• Records for this exercise
-- the while-True loop of A, one constructor per iteration shape
def updateGo (bsize : Int) : List (List Int) → List Int → List Int → Int → List (Option Int) → List (Option Int)
  | [], _, _, _, acc => acc
  | b :: bs, rpl, info, n_good, acc =>
    if 0 < info.length ∧ bsize ≤ n_good + info.headD 0 then
      updateGo bsize bs rpl info.tail 0 (acc ++ List.replicate b.length none)
    else if hb : b = [] then
      updateGo bsize bs rpl info.tail n_good acc
    else if rpl = [] then
      acc ++ List.replicate ((b :: bs).flatten.length) none
    else
      -- hd[0] / rpl[0] are headD (guarded: b ≠ [] and rpl ≠ [] here), hd[1:] is tail
      if rpl.headD 0 = b.headD 0 then
        updateGo bsize (b.tail :: bs) rpl.tail info (n_good + 1) (acc ++ [some (rpl.headD 0)])
      else
        updateGo bsize (b.tail :: bs) rpl info n_good (acc ++ [none])
termination_by m => m.flatten.length + m.length
decreasing_by
  all_goals simp only [List.flatten_cons, List.length_append, List.length_cons,
    List.length_tail]
  all_goals rcases b with _ | ⟨x, xs⟩
  all_goals simp_all
  all_goals omega

def update (msg : List Int) (rpl : List Int) (info : List Int) (bsize : Int) : List Int :=
  -- 'if bsize == 2: j = 1' in A is dead code
  let matchRes := updateGo bsize (pyGroup msg bsize) rpl info 0 []
  -- count_broken g = sum(1 for x in g if x is None), i.e. the number of 'none's in g
  (pyGroup matchRes (PySem.Int.floordiv bsize 2)).map
    (fun g => ((g.countP (fun x => x == none) : Nat) : Int))

-- ===== PORT B =====
-- _process_block: consume one block; result (match_res, ptr, ii, n_good, early),
-- early = true means rpl was exhausted and match_res is final (fully padded).
-- ptr/ii start at 0 and only grow, so they are carried as Nat; the guarded Python
-- reads rpl[ptr] / info[ii] are List.getD (exact: always in range when read).
def altBlock (rpl info : List Int) (bsize : Int) (afterLen : Nat) :
    List Int → Nat → Nat → Int → List (Option Int) →
    List (Option Int) × Nat × Nat × Int × Bool
  | [], ptr, ii, n_good, mres =>
      (mres, ptr, ii + 1,
       if ii < info.length ∧ bsize ≤ n_good + info.getD ii 0 then 0 else n_good, false)
  | c :: bs, ptr, ii, n_good, mres =>
      if ii < info.length ∧ bsize ≤ n_good + info.getD ii 0 then
        (mres ++ List.replicate (bs.length + 1) none, ptr, ii + 1, 0, false)
      else if ptr = rpl.length then
        (mres ++ List.replicate (bs.length + 1 + afterLen) none, ptr, ii, n_good, true)
      else if rpl.getD ptr 0 = c then
        altBlock rpl info bsize afterLen bs (ptr + 1) ii (n_good + 1) (mres ++ [some (rpl.getD ptr 0)])
      else
        altBlock rpl info bsize afterLen bs ptr ii n_good (mres ++ [none])

-- the outer while of B: 'start += bsize' is recursion on the remaining suffix,
-- so msg[start:start+bsize] is the relative slice msgRest[:bsize].
-- The 'bsize < 1' disjunct only totalises the guard (Python B diverges there; outside Pre_update).
def altGo (rpl info : List Int) (bsize : Int) (msgRest : List Int) (ptr ii : Nat)
    (n_good : Int) (mres : List (Option Int)) : List (Option Int) :=
  if h : msgRest = [] ∨ bsize < 1 then mres
  else
    -- block := msgRest[:bsize], rest := msgRest[bsize:] (inlined)
    match altBlock rpl info bsize (PySem.List.slice msgRest (some bsize) none).length
        (PySem.List.slice msgRest none (some bsize)) ptr ii n_good mres with
    | (mres', ptr', ii', n_good', early) =>
      if early then mres'
      else altGo rpl info bsize (PySem.List.slice msgRest (some bsize) none) ptr' ii' n_good' mres'
termination_by msgRest.length
decreasing_by
  rw [PySem.List.slice_from msgRest (by omega)]
  simp only [List.length_drop]
  rcases msgRest with _ | ⟨x, xs⟩
  · simp at h
  · simp only [List.length_cons]; omega

-- _counts: while match_res: emit match_res[:half].count(None); match_res = match_res[half:].
-- The 'half < 1' disjunct only totalises the guard (Python B diverges there; outside Pre_update).
def altCounts (half : Int) (mres : List (Option Int)) : List Int :=
  if h : mres = [] ∨ half < 1 then []
  else
    ((PySem.List.count (PySem.List.slice mres none (some half)) none : Nat) : Int)
      :: altCounts half (PySem.List.slice mres (some half) none)
termination_by mres.length
decreasing_by
  rw [PySem.List.slice_from mres (by omega)]
  simp only [List.length_drop]
  rcases mres with _ | ⟨x, xs⟩
  · simp at h
  · simp only [List.length_cons]; omega

def update_alt (msg : List Int) (rpl : List Int) (info : List Int) (bsize : Int) : List Int :=
  altCounts (PySem.Int.floordiv bsize 2) (altGo rpl info bsize msg 0 0 0 [])

-- ===== PRECONDITION & SPEC =====
-- Pre_update excludes bsize ≤ 1: A diverges on every such input except msg = [] with
-- bsize ∈ {0,1}, where both A and B return []; nothing with bsize ≥ 2 is excluded.
def Pre_update (msg : List Int) (rpl : List Int) (info : List Int) (bsize : Int) : Prop :=
  2 ≤ bsize
instance (msg : List Int) (rpl : List Int) (info : List Int) (bsize : Int) : Decidable (Pre_update msg rpl info bsize) := by unfold Pre_update; infer_instance

def pvWitness_update : List Int × List Int × List Int × Int := ([1, 0, 2, 1], [1, 1], [1], 2)

def Spec_update (msg : List Int) (rpl : List Int) (info : List Int) (bsize : Int) (out : List Int) : Prop := out = update_alt msg rpl info bsize
instance (msg : List Int) (rpl : List Int) (info : List Int) (bsize : Int) (out : List Int) : Decidable (Spec_update msg rpl info bsize out) := by unfold Spec_update; infer_instance

-- ===== CLAIM (what is proved, stated in full; the proofs are below) =====
def Claim_equal_update : Prop := ∀ (msg : List Int) (rpl : List Int) (info : List Int) (bsize : Int), Dom_update msg rpl info bsize → Pre_update msg rpl info bsize → Spec_update msg rpl info bsize (update msg rpl info bsize)

-- ===== LEMMAS AND PROOFS =====

theorem pyGroup_nil {α : Type} (n : Int) : pyGroup ([] : List α) n = [] := by
  unfold pyGroup
  simp
  omega

theorem pyGroup_cons {α : Type} (xs : List α) (n : Int) (hn : 1 ≤ n) (hxs : xs ≠ []) :
    pyGroup xs n = xs.take n.toNat :: pyGroup (xs.drop n.toNat) n := by
  have h0 : (0:Int) ≤ n := by omega
  rw [pyGroup]
  by_cases h : n < (xs.length : Int)
  · rw [dif_pos ⟨hn, h⟩, PySem.List.slice_to xs h0, PySem.List.slice_from xs h0]
  · rw [dif_neg (by tauto)]
    have hlen : xs.length ≤ n.toNat := by omega
    rw [List.take_of_length_le hlen, List.drop_of_length_le hlen, pyGroup_nil]
    simp [List.length_pos_iff, hxs]

theorem pyGroup_flatten {α : Type} (n : Int) (hn : 1 ≤ n) (xs : List α) :
    (pyGroup xs n).flatten = xs := by
  by_cases hxs : xs = []
  · simp [hxs, pyGroup_nil]
  · rw [pyGroup_cons xs n hn hxs]
    have : (xs.drop n.toNat).length < xs.length := by
      simp only [List.length_drop]
      have : xs.length ≠ 0 := by simp [List.length_eq_zero_iff, hxs]
      omega
    rw [List.flatten_cons, pyGroup_flatten n hn (xs.drop n.toNat), List.take_append_drop]
termination_by xs.length

theorem cond_iff (info : List Int) (ii : Nat) (bsize n_good : Int) :
    (0 < (info.drop ii).length ∧ bsize ≤ n_good + (info.drop ii).headD 0) ↔
    (ii < info.length ∧ bsize ≤ n_good + info.getD ii 0) := by
  by_cases hii : ii < info.length
  · rw [List.drop_eq_getElem_cons hii]
    simp
  · rw [List.drop_of_length_le (by omega)]
    simp; omega

theorem drop_tail {α : Type} (xs : List α) (i : Nat) : (xs.drop i).tail = xs.drop (i + 1) := by
  rw [List.tail_drop]

theorem altBlock_ptr_le (rpl info : List Int) (bsize : Int) (afterLen : Nat)
    (block : List Int) (ptr ii : Nat) (n_good : Int) (mres : List (Option Int))
    (h : ptr ≤ rpl.length) :
    (altBlock rpl info bsize afterLen block ptr ii n_good mres).2.1 ≤ rpl.length := by
  induction block generalizing ptr ii n_good mres with
  | nil => simpa [altBlock]
  | cons c bs ih =>
    rw [altBlock]
    split_ifs with h1 h2 h3
    · simpa
    · simpa
    · exact ih (ptr + 1) ii (n_good + 1) _ (by omega)
    · exact ih ptr ii n_good _ h

-- one block of A's machine = one altBlock step plus the machine on the remaining blocks
theorem block_corr (rpl info : List Int) (bsize : Int) (block : List Int)
    (bs : List (List Int)) (ptr ii : Nat) (n_good : Int) (acc : List (Option Int))
    (hptr : ptr ≤ rpl.length) :
    updateGo bsize (block :: bs) (rpl.drop ptr) (info.drop ii) n_good acc =
      (match altBlock rpl info bsize bs.flatten.length block ptr ii n_good acc with
       | (mres', ptr', ii', n_good', early) =>
         if early then mres'
         else updateGo bsize bs (rpl.drop ptr') (info.drop ii') n_good' mres') := by
  induction block generalizing ptr n_good acc with
  | nil =>
    rw [altBlock, updateGo]
    by_cases hc : ii < info.length ∧ bsize ≤ n_good + info.getD ii 0
    · rw [if_pos ((cond_iff info ii bsize n_good).2 hc), if_pos hc]
      simp
    · rw [if_neg (fun hh => hc ((cond_iff info ii bsize n_good).1 hh)), if_neg hc]
      simp
  | cons c cs ih =>
    rw [altBlock, updateGo]
    by_cases hc : ii < info.length ∧ bsize ≤ n_good + info.getD ii 0
    · rw [if_pos ((cond_iff info ii bsize n_good).2 hc), if_pos hc]
      simp [List.replicate_succ']
    · rw [if_neg (fun hh => hc ((cond_iff info ii bsize n_good).1 hh)), if_neg hc]
      rw [dif_neg (by simp : ¬(c :: cs = []))]
      by_cases hp : ptr = rpl.length
      · rw [if_pos hp, if_pos (by rw [hp, List.drop_length] : rpl.drop ptr = [])]
        simp only [List.flatten_cons, List.length_append, List.length_cons]
        rw [List.replicate_add]
        simp [List.replicate_succ', List.length_flatten]
      · have hplt : ptr < rpl.length := by omega
        have hdropne : rpl.drop ptr ≠ [] := by
          simp only [ne_eq, List.drop_eq_nil_iff, not_le]
          exact hplt
        have hhead : (rpl.drop ptr).headD 0 = rpl.getD ptr 0 := by
          rw [List.drop_eq_getElem_cons hplt, List.getD_eq_getElem rpl 0 hplt]; rfl
        have htail : (rpl.drop ptr).tail = rpl.drop (ptr + 1) := drop_tail rpl ptr
        rw [if_neg hp, if_neg hdropne, hhead]
        by_cases hm : rpl.getD ptr 0 = c
        · rw [if_pos (by simpa using hm), if_pos hm]
          simp only [List.tail_cons, htail]
          exact ih (ptr + 1) (n_good + 1) _ (by omega)
        · rw [if_neg (by simpa using hm), if_neg hm]
          simp only [List.tail_cons]
          exact ih ptr n_good _ hptr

• Task directions
What lines in the data above contain the word "outside"? Copy them all.

• Reply to the exercise
-- The 'bsize < 1' disjunct only totalises the guard (Python B diverges there; outside Pre_update).
-- The 'half < 1' disjunct only totalises the guard (Python B diverges there; outside Pre_update).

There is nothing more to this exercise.